The structure, located at 121 8th West, went up in flames on June 27, 2012 nearly catching neighboring homes on fire as it burned. While the home was a complete loss, its dilapidated frame still stands and has become a cause for concern.

East Carbon Police have taped off the property on multiple occasions and posted signage which prohibits trespass. Despite their best efforts, however, kids are still being spotted playing around the former residence.

Typically, city officials would place the responsibility of making the area safe and clean on the home's owner. However, several deaths in the family associated with the residence have left the property basically owner-less and a dangerous eyesore for the city.

In the wake of multiple complaints, city council member Darrel Valdez developed a plan of action.

"I have got everything lined up to go forward with a demolition on 8th West," said Valdez during Tuesday's council meeting. "We have multiple dumpsters lined up, a volunteer to run the city's trucks and plenty more volunteers ready to help however they can."
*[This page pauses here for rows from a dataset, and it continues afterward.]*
-- pv_equiv track=rewrite | github.com/LGeoff31/leetcode-solutions | 3638-maximum-balanced-shipments/3638. Maximum Balanced Shipments.py | maxBalancedShipments
-- ===== SOURCE A (Python) =====
-- from typing import List
--
-- def maxBalancedShipments(weight: List[int]) -> int:
--     curr = 1
--     i = len(weight) - 2
--     res = 0
--     min_so_far = weight[-1]
--     for i in range(len(weight) -2, -1, -1):
--         if weight[i] > min_so_far:
--             res += 1
--             if i == 0:
--                 break
--             min_so_far = weight[i-1]
--         else:
--             min_so_far = weight[i]
--     return res
-- ===== SOURCE B (Python) =====
-- from typing import List
--
-- def maxBalancedShipments(weight: List[int]) -> int:
--     # Forward greedy: track the running max of the current group; close a
--     # shipment at the first element strictly below it, then start fresh.
--     res = 0
--     cur_max = weight[0]
--     for w in weight[1:]:
--         if cur_max is not None and w < cur_max:
--             res += 1
--             cur_max = None
--         elif cur_max is None:
--             cur_max = w
--         else:
--             cur_max = max(cur_max, w)
--     return res
-- ===== Notes on version B (the rewrite author's own statement) =====
-- stated objective: alternative
-- what changed: Replaces A's right-to-left index loop (range(len-2,-1,-1) with min-so-far tracking, a break flag and index lookups weight[i], weight[i-1]) by a forward left-to-right single pass over the elements that tracks the current group's running maximum with a None sentinel and closes a shipment at the first element strictly below it; equivalence of the two traversal directions is proved in Lean.
import Mathlib
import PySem

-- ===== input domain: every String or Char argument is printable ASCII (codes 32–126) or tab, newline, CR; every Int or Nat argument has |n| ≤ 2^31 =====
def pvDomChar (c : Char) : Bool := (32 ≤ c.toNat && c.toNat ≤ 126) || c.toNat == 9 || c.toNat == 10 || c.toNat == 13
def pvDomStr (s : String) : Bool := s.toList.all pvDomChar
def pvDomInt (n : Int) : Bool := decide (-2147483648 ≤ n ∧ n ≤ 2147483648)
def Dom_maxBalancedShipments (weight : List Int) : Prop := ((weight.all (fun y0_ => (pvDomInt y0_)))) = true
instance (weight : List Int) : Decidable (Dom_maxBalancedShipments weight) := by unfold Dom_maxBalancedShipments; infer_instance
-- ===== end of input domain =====

-- B replaces A's right-to-left min-tracking index loop by a forward left-to-right greedy
-- over the elements tracking the current group's running max (objective: alternative;
-- the equivalence of the two traversal directions is what is proved here).

-- ===== PORT A =====
-- loop body of A's 'for i in range(len(weight)-2, -1, -1)' loop (state: res, min_so_far, broke)
def aStep (weight : List Int) (st : Int × Int × Bool) (i : Int) : Int × Int × Bool :=
  match st with
  | (res, minSoFar, broke) =>
    if broke then (res, minSoFar, broke)
    else
      let wi := (PySem.List.pyGet? weight i).getD 0
      if wi > minSoFar then
        if i = 0 then (res + 1, minSoFar, true)          -- 'if i == 0: break'
        else (res + 1, (PySem.List.pyGet? weight (i - 1)).getD 0, false)
      else (res, wi, false)

-- port of A ('curr = 1' and the pre-loop 'i = len(weight) - 2' are dead and not ported;
-- weight[-1] raises IndexError on [] — excluded by Pre_)
def maxBalancedShipments (weight : List Int) : Int :=
  let minSoFar0 := (PySem.List.pyGet? weight (-1)).getD 0
  ((PySem.List.pyRange ((weight.length : Int) - 2) (-1) (-1)).foldl
      (aStep weight) (0, minSoFar0, false)).1

-- ===== PORT B =====
-- port of B (Source B): forward greedy; 'cur_max = weight[0]' raises IndexError on [] — excluded by Pre_
def maxBalancedShipments_alt (weight : List Int) : Int :=
  match weight with
  | [] => 0
  | w0 :: rest =>
    (rest.foldl
      (fun (st : Int × Option Int) w =>
        match st with
        | (res, some m) => if w < m then (res + 1, none) else (res, some (max m w))
        | (res, none) => (res, some w))
      ((0 : Int), some w0)).1

-- ===== PRECONDITION & SPEC =====
-- Pre_ excludes only the empty list, on which both A and B raise IndexError.
def Pre_maxBalancedShipments (weight : List Int) : Prop := weight ≠ []
instance (weight : List Int) : Decidable (Pre_maxBalancedShipments weight) := by
  unfold Pre_maxBalancedShipments; infer_instance

def pvWitness_maxBalancedShipments : List Int := [3, 1, 2]

def Spec_maxBalancedShipments (weight : List Int) (out : Int) : Prop := out = maxBalancedShipments_alt weight
instance (weight : List Int) (out : Int) : Decidable (Spec_maxBalancedShipments weight out) := by unfold Spec_maxBalancedShipments; infer_instance

-- ===== CLAIM (what is proved, stated in full; the proofs are below) =====
def Claim_equal_maxBalancedShipments : Prop := ∀ (weight : List Int), Dom_maxBalancedShipments weight → Pre_maxBalancedShipments weight → Spec_maxBalancedShipments weight (maxBalancedShipments weight)

-- ===== LEMMAS AND PROOFS =====

-- forward step (B's loop body) and backward step (A's loop body, element form)
def fstep (st : Int × Option Int) (x : Int) : Int × Option Int :=
  match st with
  | (res, some m) => if x < m then (res + 1, none) else (res, some (max m x))
  | (res, none) => (res, some x)

def gstep (st : Int × Option Int) (x : Int) : Int × Option Int :=
  match st with
  | (res, some m) => if x > m then (res + 1, none) else (res, some x)
  | (res, none) => (res, some x)

-- forward greedy count, backward greedy count (recursive forms)
def Ffun : Option Int → List Int → Int
  | _, [] => 0
  | none, x :: xs => Ffun (some x) xs
  | some m, x :: xs => if x < m then 1 + Ffun none xs else Ffun (some (max m x)) xs

def Gfun : Option Int → List Int → Int
  | _, [] => 0
  | none, x :: xs => Gfun (some x) xs
  | some m, x :: xs => if x > m then 1 + Gfun none xs else Gfun (some x) xs

-- backward pass over v (i.e. over v.reverse), consuming the head of v last
def Pfun : List Int → Int × Option Int
  | [] => (0, none)
  | x :: xs => gstep (Pfun xs) x

-- "threshold bump": by how much seeding the forward pass changes the count
def stepv (m : Int) : Option Int → Int
  | none => 0
  | some t => if m > t then 1 else 0

theorem Ffold (xs : List Int) : ∀ (r : Int) (a : Option Int),
    (List.foldl fstep (r, a) xs).1 = r + Ffun a xs := by
  induction xs with
  | nil => intro r a; simp [Ffun]
  | cons x xs ih =>
    intro r a
    cases a with
    | none => simpa [fstep, Ffun] using ih r (some x)
    | some m =>
      by_cases h : x < m
      · simp [fstep, Ffun, h, ih]; ring
      · simp [fstep, Ffun, h, ih]

theorem Gfold (xs : List Int) : ∀ (r : Int) (a : Option Int),
    (List.foldl gstep (r, a) xs).1 = r + Gfun a xs := by
  induction xs with
  | nil => intro r a; simp [Gfun]
  | cons x xs ih =>
    intro r a
    cases a with
    | none => simpa [gstep, Gfun] using ih r (some x)
    | some m =>
      by_cases h : x > m
      · simp [gstep, Gfun, h, ih]; ring
      · simp [gstep, Gfun, h, ih]

theorem Pfun_eq (xs : List Int) : Pfun xs = List.foldl gstep (0, none) xs.reverse := by
  induction xs with
  | nil => rfl
  | cons x xs ih => simp [Pfun, ih, List.foldl_append]

-- key lemma: seeding the forward greedy with m bumps the count by stepv m (Pfun xs).2
theorem Fstep (xs : List Int) : ∀ (m : Int),
    Ffun (some m) xs = Ffun none xs + stepv m (Pfun xs).2 := by
  induction xs with
  | nil => intro m; simp [Ffun, Pfun, stepv]
  | cons x xs ih =>
    intro m
    by_cases hxm : x < m
    · rcases h2 : (Pfun xs).2 with _ | t
      · simp [Ffun, Pfun, gstep, hxm, ih, h2, stepv]
        rcases hp : Pfun xs with ⟨c, o⟩
        rw [hp] at h2; cases h2
        simp [gstep, stepv, hxm]; omega
      · by_cases hxt : x > t
        · simp only [Ffun, if_pos hxm, Pfun]
          rcases hp : Pfun xs with ⟨c, o⟩
          rw [hp] at h2; subst h2
          simp [gstep, stepv, hxt, ih, hp]; omega
        · simp only [Ffun, if_pos hxm, Pfun]
          rcases hp : Pfun xs with ⟨c, o⟩
          rw [hp] at h2; subst h2
          simp [gstep, stepv, hxt, ih, hp, hxm]; omega
    · have hmx : max m x = x := by omega
      simp only [Ffun, if_neg hxm, hmx, Pfun]
      rcases hp : Pfun xs with ⟨c, o⟩
      cases o with
      | none => simp [gstep, stepv]; omega
      | some t =>
        by_cases hxt : x > t
        · simp [gstep, stepv, hxt]
        · simp [gstep, stepv, hxt]; omega

-- forward count = backward count
theorem FG (xs : List Int) : Ffun none xs = (Pfun xs).1 := by
  induction xs with
  | nil => rfl
  | cons x xs ih =>
    have h := Fstep xs x
    simp only [Ffun, Pfun] at *
    rcases hp : Pfun xs with ⟨c, o⟩
    rw [hp] at h ih
    cases o with
    | none => simp [gstep, stepv] at *; omega
    | some t =>
      by_cases hxt : x > t
      · simp [gstep, stepv, hxt] at *; omega
      · simp [gstep, stepv, hxt] at *; omega

-- (v.take (j+1)).reverse = v[j] :: (v.take j).reverse
theorem take_succ_reverse (v : List Int) (j : Nat) (hj : j < v.length) :
    (v.take (j + 1)).reverse = v[j] :: (v.take j).reverse := by
  rw [List.take_add_one, List.getElem?_eq_getElem hj]
  simp

-- A's index loop from k down to 0 computes the backward greedy on [v[k],…,v[0]]
theorem Aidx (v : List Int) (k : Nat) (hk : k < v.length) : ∀ (r m : Int),
    ((PySem.List.pyRange (k : Int) (-1) (-1)).foldl (aStep v) (r, m, false)).1
      = r + Gfun (some m) ((v.take (k + 1)).reverse) := by
  induction k with
  | zero =>
    intro r m
    rw [PySem.List.pyRange_neg_one_cons (by omega)]
    rw [show ((0 : Nat) : Int) - 1 = -1 by omega, PySem.List.pyRange_neg_one_eq_nil (by omega)]
    have h0 : PySem.List.pyGet? v 0 = some v[0] := by
      simp [PySem.List.pyGet?_zero, List.getElem?_eq_getElem, hk]
    rw [take_succ_reverse v 0 hk]
    by_cases h : v[0] > m
    · simp [aStep, h0, h, Gfun]
    · simp [aStep, h0, h, Gfun]
  | succ k ih =>
    intro r m
    have hk' : k < v.length := by omega
    rw [show ((k + 1 : Nat) : Int) = (k : Int) + 1 by push_cast; ring]
    rw [PySem.List.pyRange_neg_one_cons (by omega)]
    rw [show (k : Int) + 1 - 1 = (k : Int) by ring]
    have hget : PySem.List.pyGet? v ((k : Int) + 1) = some v[k + 1] := by
      rw [show ((k : Int) + 1) = ((k + 1 : Nat) : Int) by push_cast; ring,
        PySem.List.pyGet?_natCast, List.getElem?_eq_getElem hk]
    have hgetk : PySem.List.pyGet? v ((k : Int) + 1 - 1) = some v[k] := by
      rw [show ((k : Int) + 1 - 1) = ((k : Nat) : Int) by push_cast; ring,
        PySem.List.pyGet?_natCast, List.getElem?_eq_getElem hk']
    rw [take_succ_reverse v (k + 1) hk]
    by_cases h : v[k + 1] > m
    · have hne : ¬ ((k : Int) + 1 = 0) := by omega
      have : aStep v (r, m, false) ((k : Int) + 1) = (r + 1, v[k], false) := by
        simp [aStep, hget, hgetk, h, hne, List.getElem?_eq_getElem, hk']
      rw [List.foldl_cons, this, ih hk' (r + 1) v[k]]
      rw [take_succ_reverse v k hk']
      simp [Gfun, h]
      ring
    · have : aStep v (r, m, false) ((k : Int) + 1) = (r, v[k + 1], false) := by
        simp [aStep, hget, h]
      rw [List.foldl_cons, this, ih hk' r v[k + 1]]
      simp [Gfun, h]

-- B's port computes Ffun none
theorem alt_eq_Ffun (v : List Int) : maxBalancedShipments_alt v = Ffun none v := by
  cases v with
  | nil => rfl
  | cons w0 rest =>
    have hfun : (fun (st : Int × Option Int) (w : Int) =>
        match st with
        | (res, some m) => if w < m then (res + 1, none) else (res, some (max m w))
        | (res, none) => (res, some w)) = fstep := by
      funext st w
      rcases st with ⟨r, _ | m⟩ <;> rfl
    show ((rest.foldl _ ((0 : Int), some w0)).1 : Int) = _
    rw [hfun, Ffold]
    simp [Ffun]

-- ===== VERDICT (by name: the statement is the Claim_ definition above) =====
theorem maxBalancedShipments_spec : Claim_equal_maxBalancedShipments := by
  intro v _ hpre
  unfold Spec_maxBalancedShipments
  unfold Pre_maxBalancedShipments at hpre
  rw [alt_eq_Ffun, FG, Pfun_eq, Gfold]
  unfold maxBalancedShipments
  match v, hpre with
  | [x], _ =>
    simp [PySem.List.pyRange_neg_one_eq_nil, Gfun]
  | x :: y :: v', _ =>
    set w : List Int := x :: y :: v' with hw
    have hlen : 2 ≤ w.length := by simp [hw]
    have h2 : ((w.length : Int) - 2) = ((w.length - 2 : Nat) : Int) := by omega
    have hklt : w.length - 2 < w.length := by omega
    rw [h2, Aidx w (w.length - 2) hklt 0 ((PySem.List.pyGet? w (-1)).getD 0)]
    have hlast : PySem.List.pyGet? w (-1) = some (w.getLast (by simp [hw])) := by
      rw [PySem.List.pyGet?_neg_one]
      simp [List.getLast?_eq_getLast_of_ne_nil]
    rw [hlast]
    have htake : w.take (w.length - 2 + 1) = w.dropLast := by
      have h3 : w.length - 2 + 1 = w.length - 1 := by omega
      rw [h3, List.dropLast_eq_take]
    rw [htake]
    have hsplit : w.reverse = w.getLast (by simp [hw]) :: w.dropLast.reverse := by
      conv_lhs => rw [← List.dropLast_concat_getLast (l := w) (by simp [hw])]
      simp
    rw [hsplit]
    simp [Gfun]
To avoid any legal problems concerning ownership of the property, Valdez reportedly spoke with the owner's last local relative, Betty Joe Franco, and gained her blessing to have community volunteers take down what remains of the structure and clean up the surrounding area.

"We have been talking about this for months," he said. "I want to make sure we get something done before we are faced with an injured child because we didn't take action."

According to Valdez, while the project could take some time and effort, it may not be necessary to close the road to traffic during the cleanup. However, city police have been notified should the need arise.

"Jeff Green from ECDC has agreed to donate his time and the use of ECDC's track-hoe to help with the demolition as they will also be helping with hauling the garbage," explained Valdez.

Per the council member's recommendation, city officials agreed to pay for food and beverages for those who show up to assist with the demolition and clean up.

A firm date for the project has not been set, pending notification from ECDC's Green concerning a date when both he and the company's track-hoe will be available.